**About this task:** Print exactly what the entries say, line by line, from the first line down to the one with "-- stated objective: alternative", inclusive.

Stored data
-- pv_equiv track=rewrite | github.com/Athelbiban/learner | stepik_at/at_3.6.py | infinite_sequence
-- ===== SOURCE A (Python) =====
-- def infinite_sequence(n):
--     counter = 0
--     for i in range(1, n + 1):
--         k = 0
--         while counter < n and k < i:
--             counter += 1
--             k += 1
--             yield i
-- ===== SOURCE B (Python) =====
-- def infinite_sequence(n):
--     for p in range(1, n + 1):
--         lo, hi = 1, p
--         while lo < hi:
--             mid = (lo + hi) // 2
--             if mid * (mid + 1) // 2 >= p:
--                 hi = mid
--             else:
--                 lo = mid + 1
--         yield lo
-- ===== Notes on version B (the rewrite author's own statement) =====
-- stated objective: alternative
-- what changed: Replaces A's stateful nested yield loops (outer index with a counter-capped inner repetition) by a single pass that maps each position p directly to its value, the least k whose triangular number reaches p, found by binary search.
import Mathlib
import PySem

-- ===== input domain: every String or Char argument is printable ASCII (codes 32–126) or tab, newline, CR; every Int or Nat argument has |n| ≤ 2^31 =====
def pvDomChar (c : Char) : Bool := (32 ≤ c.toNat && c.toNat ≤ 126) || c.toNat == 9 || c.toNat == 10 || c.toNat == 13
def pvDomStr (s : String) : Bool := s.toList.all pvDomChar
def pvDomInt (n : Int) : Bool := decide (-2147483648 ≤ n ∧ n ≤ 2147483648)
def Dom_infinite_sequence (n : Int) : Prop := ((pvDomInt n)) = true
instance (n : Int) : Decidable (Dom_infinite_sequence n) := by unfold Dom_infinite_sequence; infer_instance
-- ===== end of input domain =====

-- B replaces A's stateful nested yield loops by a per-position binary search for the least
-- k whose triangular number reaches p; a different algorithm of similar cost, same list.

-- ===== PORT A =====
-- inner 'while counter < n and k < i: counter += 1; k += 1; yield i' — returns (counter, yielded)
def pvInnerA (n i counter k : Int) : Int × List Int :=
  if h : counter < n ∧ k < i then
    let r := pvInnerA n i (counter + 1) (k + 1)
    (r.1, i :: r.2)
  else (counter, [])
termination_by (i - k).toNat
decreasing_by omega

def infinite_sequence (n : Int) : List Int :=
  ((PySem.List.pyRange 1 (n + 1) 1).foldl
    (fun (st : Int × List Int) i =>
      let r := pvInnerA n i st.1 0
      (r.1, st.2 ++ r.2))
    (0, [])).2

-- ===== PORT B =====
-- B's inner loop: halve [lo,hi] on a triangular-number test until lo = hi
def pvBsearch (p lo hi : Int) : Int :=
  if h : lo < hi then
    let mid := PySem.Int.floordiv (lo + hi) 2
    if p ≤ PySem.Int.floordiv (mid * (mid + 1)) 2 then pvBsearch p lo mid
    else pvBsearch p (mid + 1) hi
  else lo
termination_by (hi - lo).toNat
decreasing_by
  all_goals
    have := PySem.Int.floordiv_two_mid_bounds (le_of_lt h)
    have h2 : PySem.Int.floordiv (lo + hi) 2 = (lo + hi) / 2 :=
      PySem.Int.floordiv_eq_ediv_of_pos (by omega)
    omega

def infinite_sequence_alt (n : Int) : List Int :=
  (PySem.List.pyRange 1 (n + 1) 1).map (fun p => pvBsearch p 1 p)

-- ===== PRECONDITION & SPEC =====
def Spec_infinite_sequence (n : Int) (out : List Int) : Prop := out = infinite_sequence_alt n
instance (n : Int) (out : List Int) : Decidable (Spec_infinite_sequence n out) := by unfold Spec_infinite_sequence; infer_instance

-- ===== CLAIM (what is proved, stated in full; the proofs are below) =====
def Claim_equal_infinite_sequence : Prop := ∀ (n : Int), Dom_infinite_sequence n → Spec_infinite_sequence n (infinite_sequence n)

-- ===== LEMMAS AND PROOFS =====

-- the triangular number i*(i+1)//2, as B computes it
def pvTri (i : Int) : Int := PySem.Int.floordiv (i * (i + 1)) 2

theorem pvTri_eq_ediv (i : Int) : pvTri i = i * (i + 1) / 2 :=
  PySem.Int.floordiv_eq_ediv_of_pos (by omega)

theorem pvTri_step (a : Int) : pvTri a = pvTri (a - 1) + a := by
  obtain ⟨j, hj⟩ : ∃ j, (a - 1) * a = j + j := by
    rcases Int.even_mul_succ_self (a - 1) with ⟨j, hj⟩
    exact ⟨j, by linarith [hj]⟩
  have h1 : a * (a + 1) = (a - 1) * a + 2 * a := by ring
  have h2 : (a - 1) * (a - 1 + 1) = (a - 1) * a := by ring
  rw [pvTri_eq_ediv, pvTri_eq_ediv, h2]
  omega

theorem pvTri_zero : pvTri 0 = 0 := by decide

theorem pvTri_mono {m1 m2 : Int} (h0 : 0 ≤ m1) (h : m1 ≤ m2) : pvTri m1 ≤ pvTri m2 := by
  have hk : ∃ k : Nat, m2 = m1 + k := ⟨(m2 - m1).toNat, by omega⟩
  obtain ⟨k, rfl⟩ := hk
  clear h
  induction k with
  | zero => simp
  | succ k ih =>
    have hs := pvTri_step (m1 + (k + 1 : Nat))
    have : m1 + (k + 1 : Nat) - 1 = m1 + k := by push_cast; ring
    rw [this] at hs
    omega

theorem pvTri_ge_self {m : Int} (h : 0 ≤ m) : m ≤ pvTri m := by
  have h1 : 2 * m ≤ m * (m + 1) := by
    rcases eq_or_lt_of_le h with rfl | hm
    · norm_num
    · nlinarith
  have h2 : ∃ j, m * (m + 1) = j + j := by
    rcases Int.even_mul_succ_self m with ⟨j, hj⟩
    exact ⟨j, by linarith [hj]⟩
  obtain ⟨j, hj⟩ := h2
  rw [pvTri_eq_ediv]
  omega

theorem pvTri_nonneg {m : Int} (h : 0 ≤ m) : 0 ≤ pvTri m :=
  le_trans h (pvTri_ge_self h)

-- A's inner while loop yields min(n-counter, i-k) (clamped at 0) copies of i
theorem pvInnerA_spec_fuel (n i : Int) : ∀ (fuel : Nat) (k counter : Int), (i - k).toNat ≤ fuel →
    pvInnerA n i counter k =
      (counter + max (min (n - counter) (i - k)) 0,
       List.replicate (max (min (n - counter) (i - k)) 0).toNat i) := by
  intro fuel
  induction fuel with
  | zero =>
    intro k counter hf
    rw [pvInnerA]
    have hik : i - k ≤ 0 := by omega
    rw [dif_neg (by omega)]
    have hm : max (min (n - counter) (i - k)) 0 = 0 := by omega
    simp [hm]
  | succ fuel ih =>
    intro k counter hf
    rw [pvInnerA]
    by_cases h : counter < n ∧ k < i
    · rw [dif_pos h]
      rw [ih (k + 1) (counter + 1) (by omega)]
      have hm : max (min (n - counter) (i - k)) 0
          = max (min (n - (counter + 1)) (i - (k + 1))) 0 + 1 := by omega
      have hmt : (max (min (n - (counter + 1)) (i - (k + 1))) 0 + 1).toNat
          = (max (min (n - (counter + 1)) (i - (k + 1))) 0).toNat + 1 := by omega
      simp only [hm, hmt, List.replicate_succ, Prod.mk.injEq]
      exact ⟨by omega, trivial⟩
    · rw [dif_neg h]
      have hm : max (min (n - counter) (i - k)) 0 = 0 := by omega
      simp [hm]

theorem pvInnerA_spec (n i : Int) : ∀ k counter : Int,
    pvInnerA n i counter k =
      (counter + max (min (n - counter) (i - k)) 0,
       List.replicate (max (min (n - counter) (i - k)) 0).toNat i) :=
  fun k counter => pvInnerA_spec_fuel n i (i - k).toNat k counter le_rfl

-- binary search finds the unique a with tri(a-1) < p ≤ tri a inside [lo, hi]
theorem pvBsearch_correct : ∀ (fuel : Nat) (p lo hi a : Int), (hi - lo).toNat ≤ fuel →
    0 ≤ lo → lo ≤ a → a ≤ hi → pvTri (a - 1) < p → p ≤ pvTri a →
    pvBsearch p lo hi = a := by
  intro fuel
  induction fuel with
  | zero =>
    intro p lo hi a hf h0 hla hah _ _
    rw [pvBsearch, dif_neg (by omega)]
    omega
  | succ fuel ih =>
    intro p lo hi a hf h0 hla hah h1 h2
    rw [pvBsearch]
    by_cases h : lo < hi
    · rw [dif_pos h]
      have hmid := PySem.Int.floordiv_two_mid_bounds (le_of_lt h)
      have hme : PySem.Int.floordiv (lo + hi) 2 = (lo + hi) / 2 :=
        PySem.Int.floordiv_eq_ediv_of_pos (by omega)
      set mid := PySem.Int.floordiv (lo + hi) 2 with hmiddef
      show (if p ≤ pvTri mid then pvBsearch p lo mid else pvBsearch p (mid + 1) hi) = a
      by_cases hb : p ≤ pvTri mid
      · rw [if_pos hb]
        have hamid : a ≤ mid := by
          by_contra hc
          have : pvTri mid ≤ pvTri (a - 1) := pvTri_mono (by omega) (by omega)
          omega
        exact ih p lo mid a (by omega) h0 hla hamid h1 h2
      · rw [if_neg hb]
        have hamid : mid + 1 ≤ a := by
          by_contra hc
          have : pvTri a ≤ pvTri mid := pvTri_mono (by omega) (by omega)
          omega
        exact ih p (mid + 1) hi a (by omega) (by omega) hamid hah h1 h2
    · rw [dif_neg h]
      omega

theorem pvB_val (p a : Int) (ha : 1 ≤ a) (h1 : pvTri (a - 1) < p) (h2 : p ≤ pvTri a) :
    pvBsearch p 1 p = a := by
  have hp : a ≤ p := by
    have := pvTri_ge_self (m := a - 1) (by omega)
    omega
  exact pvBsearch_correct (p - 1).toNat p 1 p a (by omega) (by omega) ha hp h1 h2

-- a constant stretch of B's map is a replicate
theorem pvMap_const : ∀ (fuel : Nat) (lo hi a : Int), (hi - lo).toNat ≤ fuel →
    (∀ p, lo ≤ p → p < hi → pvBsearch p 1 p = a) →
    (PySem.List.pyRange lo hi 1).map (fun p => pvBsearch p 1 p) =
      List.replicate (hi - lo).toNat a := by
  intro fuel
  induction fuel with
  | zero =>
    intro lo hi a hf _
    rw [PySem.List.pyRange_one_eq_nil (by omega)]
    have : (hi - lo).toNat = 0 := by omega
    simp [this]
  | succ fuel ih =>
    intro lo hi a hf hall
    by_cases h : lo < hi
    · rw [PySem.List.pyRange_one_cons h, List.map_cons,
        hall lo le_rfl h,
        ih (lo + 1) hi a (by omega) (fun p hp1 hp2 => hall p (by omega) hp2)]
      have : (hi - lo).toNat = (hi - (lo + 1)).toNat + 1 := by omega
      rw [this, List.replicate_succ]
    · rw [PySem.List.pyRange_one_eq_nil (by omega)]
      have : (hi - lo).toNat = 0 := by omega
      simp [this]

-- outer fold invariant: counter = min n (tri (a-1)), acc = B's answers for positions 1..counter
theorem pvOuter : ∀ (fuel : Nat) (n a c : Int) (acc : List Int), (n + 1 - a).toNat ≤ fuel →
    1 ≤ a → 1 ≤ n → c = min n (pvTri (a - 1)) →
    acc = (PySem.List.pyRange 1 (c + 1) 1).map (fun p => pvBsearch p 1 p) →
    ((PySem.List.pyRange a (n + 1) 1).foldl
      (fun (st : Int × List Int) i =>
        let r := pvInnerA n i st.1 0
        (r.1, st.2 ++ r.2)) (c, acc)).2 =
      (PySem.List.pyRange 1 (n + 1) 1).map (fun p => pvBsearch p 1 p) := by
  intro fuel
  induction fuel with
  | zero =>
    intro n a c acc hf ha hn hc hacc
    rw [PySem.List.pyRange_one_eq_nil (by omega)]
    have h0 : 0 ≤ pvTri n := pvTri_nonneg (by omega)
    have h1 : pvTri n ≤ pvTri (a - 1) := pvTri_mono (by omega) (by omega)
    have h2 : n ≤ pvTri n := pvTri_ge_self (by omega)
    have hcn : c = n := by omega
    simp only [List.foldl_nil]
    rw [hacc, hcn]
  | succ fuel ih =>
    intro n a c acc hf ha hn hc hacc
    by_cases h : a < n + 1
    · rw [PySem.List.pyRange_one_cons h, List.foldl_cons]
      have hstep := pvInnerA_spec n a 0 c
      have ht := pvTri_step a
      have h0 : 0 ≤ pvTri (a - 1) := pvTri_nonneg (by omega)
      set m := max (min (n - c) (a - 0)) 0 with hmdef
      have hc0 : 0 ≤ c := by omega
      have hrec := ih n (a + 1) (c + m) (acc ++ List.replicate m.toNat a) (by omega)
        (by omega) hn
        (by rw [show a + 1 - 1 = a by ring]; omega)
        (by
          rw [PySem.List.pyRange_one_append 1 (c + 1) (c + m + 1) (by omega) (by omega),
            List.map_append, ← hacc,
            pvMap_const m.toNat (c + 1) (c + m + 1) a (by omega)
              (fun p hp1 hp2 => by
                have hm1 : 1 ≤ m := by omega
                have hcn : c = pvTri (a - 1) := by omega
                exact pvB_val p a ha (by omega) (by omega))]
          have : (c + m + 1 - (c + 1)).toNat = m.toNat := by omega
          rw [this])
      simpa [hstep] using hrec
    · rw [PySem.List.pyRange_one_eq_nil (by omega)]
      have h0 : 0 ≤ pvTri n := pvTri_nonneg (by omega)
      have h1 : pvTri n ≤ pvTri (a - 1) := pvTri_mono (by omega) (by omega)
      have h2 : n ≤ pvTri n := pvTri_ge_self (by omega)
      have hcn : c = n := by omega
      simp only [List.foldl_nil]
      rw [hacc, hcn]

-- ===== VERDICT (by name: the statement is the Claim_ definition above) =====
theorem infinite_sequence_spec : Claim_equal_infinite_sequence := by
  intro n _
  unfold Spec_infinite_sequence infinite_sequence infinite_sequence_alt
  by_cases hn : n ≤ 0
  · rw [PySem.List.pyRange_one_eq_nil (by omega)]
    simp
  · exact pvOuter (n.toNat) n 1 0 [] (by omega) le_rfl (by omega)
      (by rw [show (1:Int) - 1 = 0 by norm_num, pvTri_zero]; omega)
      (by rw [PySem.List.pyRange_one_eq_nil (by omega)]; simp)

**Output for this task:**
-- pv_equiv track=rewrite | github.com/Athelbiban/learner | stepik_at/at_3.6.py | infinite_sequence
-- ===== SOURCE A (Python) =====
-- def infinite_sequence(n):
--     counter = 0
--     for i in range(1, n + 1):
--         k = 0
--         while counter < n and k < i:
--             counter += 1
--             k += 1
--             yield i
-- ===== SOURCE B (Python) =====
-- def infinite_sequence(n):
--     for p in range(1, n + 1):
--         lo, hi = 1, p
--         while lo < hi:
--             mid = (lo + hi) // 2
--             if mid * (mid + 1) // 2 >= p:
--                 hi = mid
--             else:
--                 lo = mid + 1
--         yield lo
-- ===== Notes on version B (the rewrite author's own statement) =====
-- stated objective: alternative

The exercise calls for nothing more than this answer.